-- pv_equiv track=rewrite | github.com/mark-smits/CSD2 | csd2a/euclidean/src/seq_gen.py | min_verm
-- ===== SOURCE A (Python) =====
-- def min_verm(list): # ga op zoek naar de laagste waarde waardoor de lengtes voor alle sequences gedeeld kan worden door te controleren of de modulo voor alle sequences 0 is gegeven een product
--     incompleet = True
--     product = 1
--     while incompleet:
--         check = 0
--         for i in list:
--             check = check + (product % sum(i))
--         if check == 0:
--             incompleet = False
--             return product
--         else:
--             product = product + 1
-- ===== SOURCE B (Python) =====
-- def min_verm(list):
--     # fold the least common multiple of the sequence sums with Euclid's gcd
--     result = 1
--     for seq in list:
--         s = abs(sum(seq))
--         a, b = result, s
--         while b:
--             a, b = b, a % b
--         result = result * s // a
--     return result
-- ===== Notes on version B (the rewrite author's own statement) =====
-- stated objective: alternative
-- what changed: B computes each inner sum once and folds the least common multiple with Euclid's gcd instead of linearly searching candidate products; Pre_ excludes zero sums, on which A raises ZeroDivisionError, and mixed-sign sums, on which A's summed-remainder zero test can stop at a value not divisible by every sum (the sums stand for sequence lengths, so uniform sign is the natural domain).
-- outside the precondition, e.g. on min_verm([[1], [2], [-3]]): A returns 5, B returns 6; on min_verm([[3], [-3]]): A returns 3, B returns 3
import Mathlib
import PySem

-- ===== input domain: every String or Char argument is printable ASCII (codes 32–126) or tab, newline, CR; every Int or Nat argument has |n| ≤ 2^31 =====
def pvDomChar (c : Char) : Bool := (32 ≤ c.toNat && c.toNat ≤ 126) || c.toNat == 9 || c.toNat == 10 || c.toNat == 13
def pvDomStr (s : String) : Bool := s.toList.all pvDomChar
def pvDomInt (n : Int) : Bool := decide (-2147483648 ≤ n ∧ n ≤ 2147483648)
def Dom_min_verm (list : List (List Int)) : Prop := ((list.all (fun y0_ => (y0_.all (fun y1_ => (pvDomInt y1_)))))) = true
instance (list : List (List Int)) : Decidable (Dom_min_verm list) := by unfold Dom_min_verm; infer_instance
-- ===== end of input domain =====

-- B computes each inner sum once and folds the lcm with Euclid's gcd instead of
-- linearly searching candidate products.

-- ===== PORT A =====
-- check = check + (product % sum(i)) over the list
def aCheck (list : List (List Int)) (product : Int) : Int :=
  list.foldl (fun check i => check + PySem.Int.mod product i.sum) 0

-- fuel for the Python 'while' loop; proved sufficient on Pre_ (the answer divides
-- this product of the |sums|)
def aFuel (list : List (List Int)) : Nat :=
  list.foldl (fun acc i => acc * max 1 i.sum.natAbs) 1

def aLoop (list : List (List Int)) : Nat → Int → Int
  | 0, product => product
  | fuel+1, product =>
      if aCheck list product = 0 then product else aLoop list fuel (product + 1)

def min_verm (list : List (List Int)) : Int :=
  aLoop list (aFuel list) 1

-- ===== PORT B =====
-- while b: a, b = b, a % b
def bGcd (a b : Int) : Int :=
  if h : b = 0 then a else bGcd b (PySem.Int.mod a b)
termination_by b.natAbs
decreasing_by
  rcases lt_trichotomy b 0 with hb | hb | hb
  · have h12 := PySem.Int.mod_neg_bounds a hb
    omega
  · exact absurd hb h
  · have h1 := PySem.Int.mod_nonneg a hb
    have h2 := PySem.Int.mod_lt a hb
    omega

-- result = result * s // gcd(result, s), s = abs(sum(seq)), over the list
def min_verm_alt (list : List (List Int)) : Int :=
  list.foldl
    (fun result seq =>
      let s := |seq.sum|
      PySem.Int.floordiv (result * s) (bGcd result s)) 1

-- ===== PRECONDITION & SPEC =====
-- Pre_ excludes zero sums, on which A raises ZeroDivisionError, and mixed-sign sums,
-- on which A's summed-remainder zero test can stop at a value not divisible by every
-- sum (the sums stand for sequence lengths, so uniform sign is the natural domain).
def Pre_min_verm (list : List (List Int)) : Prop :=
  (∀ i ∈ list, 0 < i.sum) ∨ (∀ i ∈ list, i.sum < 0)
instance (list : List (List Int)) : Decidable (Pre_min_verm list) := by
  unfold Pre_min_verm; infer_instance

def pvWitness_min_verm : List (List Int) := [[2], [3, 1]]

def Spec_min_verm (list : List (List Int)) (out : Int) : Prop := out = min_verm_alt list
instance (list : List (List Int)) (out : Int) : Decidable (Spec_min_verm list out) := by
  unfold Spec_min_verm; infer_instance

-- ===== CLAIM (what is proved, stated in full; the proofs are below) =====
def Claim_equal_min_verm : Prop :=
  ∀ (list : List (List Int)), Dom_min_verm list → Pre_min_verm list →
    Spec_min_verm list (min_verm list)

-- ===== LEMMAS AND PROOFS =====

-- Python % (sign of the divisor), abbreviated
def fm (p s : Int) : Int := PySem.Int.mod p s

theorem foldl_add_init {α : Type} (l : List α) (g : α → Int) (c0 : Int) :
    l.foldl (fun c i => c + g i) c0 = c0 + (l.map g).sum := by
  induction l generalizing c0 with
  | nil => simp
  | cons x xs ih => simp [ih]; ring

-- A's check is the sum of the Python remainders of the sums
theorem aCheck_eq (list : List (List Int)) (p : Int) :
    aCheck list p = ((list.map (fun i => i.sum)).map (fun s => fm p s)).sum := by
  unfold aCheck
  rw [foldl_add_init list (fun i => PySem.Int.mod p i.sum) 0, List.map_map]
  simp only [zero_add, Function.comp_def, fm]

def ok (sums : List Int) (p : Int) : Prop := (sums.map (fun s => fm p s)).sum = 0

theorem list_sum_nonpos (l : List Int) (h : ∀ x ∈ l, x ≤ 0) : l.sum ≤ 0 := by
  induction l with
  | nil => simp
  | cons a t ih =>
      have ha : a ≤ 0 := h a (by simp)
      have ht := ih (fun y hy => h y (by simp [hy]))
      simp only [List.sum_cons]
      omega

-- a list of uniformly-signed integers summing to zero is all zero
theorem sum_zero_all_zero (l : List Int) (h : (∀ x ∈ l, 0 ≤ x) ∨ (∀ x ∈ l, x ≤ 0))
    (hs : l.sum = 0) : ∀ x ∈ l, x = 0 := by
  induction l with
  | nil => simp
  | cons a t ih =>
      have htail : (∀ x ∈ t, 0 ≤ x) ∨ (∀ x ∈ t, x ≤ 0) := by
        rcases h with h | h
        · exact Or.inl (fun y hy => h y (by simp [hy]))
        · exact Or.inr (fun y hy => h y (by simp [hy]))
      simp only [List.sum_cons] at hs
      have haz : a = 0 ∧ t.sum = 0 := by
        rcases h with h | h
        · have ha : 0 ≤ a := h a (by simp)
          have ht : 0 ≤ t.sum := List.sum_nonneg (fun x hx => h x (by simp [hx]))
          omega
        · have ha : a ≤ 0 := h a (by simp)
          have ht : t.sum ≤ 0 := list_sum_nonpos t (fun x hx => h x (by simp [hx]))
          omega
      intro x hx
      rcases List.mem_cons.mp hx with rfl | hx
      · exact haz.1
      · exact ih htail haz.2 x hx

-- with uniformly-signed divisors, A's summed-remainder test means: every sum divides p
theorem ok_iff_dvd (sums : List Int)
    (hsign : (∀ s ∈ sums, 0 < s) ∨ (∀ s ∈ sums, s < 0)) (p : Int) :
    ok sums p ↔ ∀ s ∈ sums, s ∣ p := by
  unfold ok
  constructor
  · intro h s hs
    have hz : fm p s = 0 := by
      refine sum_zero_all_zero _ ?_ h (fm p s) (List.mem_map_of_mem hs)
      rcases hsign with hsign | hsign
      · refine Or.inl ?_
        intro x hx
        rcases List.mem_map.mp hx with ⟨t, ht, rfl⟩
        exact PySem.Int.mod_nonneg p (hsign t ht)
      · refine Or.inr ?_
        intro x hx
        rcases List.mem_map.mp hx with ⟨t, ht, rfl⟩
        exact (PySem.Int.mod_neg_bounds p (hsign t ht)).2
    exact (PySem.Int.mod_eq_zero_iff_dvd p s).mp hz
  · intro h
    apply List.sum_eq_zero
    intro x hx
    rcases List.mem_map.mp hx with ⟨s, hs, rfl⟩
    exact (PySem.Int.mod_eq_zero_iff_dvd p s).mpr (h s hs)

------------------------------------------------------------------------

### What is required:
Set down exactly the lines of the data above, beginning with the line that has "unfold aCheck" and ending with the line that has "def ok (sums", and no others.

### Exercise solution:
  unfold aCheck
  rw [foldl_add_init list (fun i => PySem.Int.mod p i.sum) 0, List.map_map]
  simp only [zero_add, Function.comp_def, fm]

def ok (sums : List Int) (p : Int) : Prop := (sums.map (fun s => fm p s)).sum = 0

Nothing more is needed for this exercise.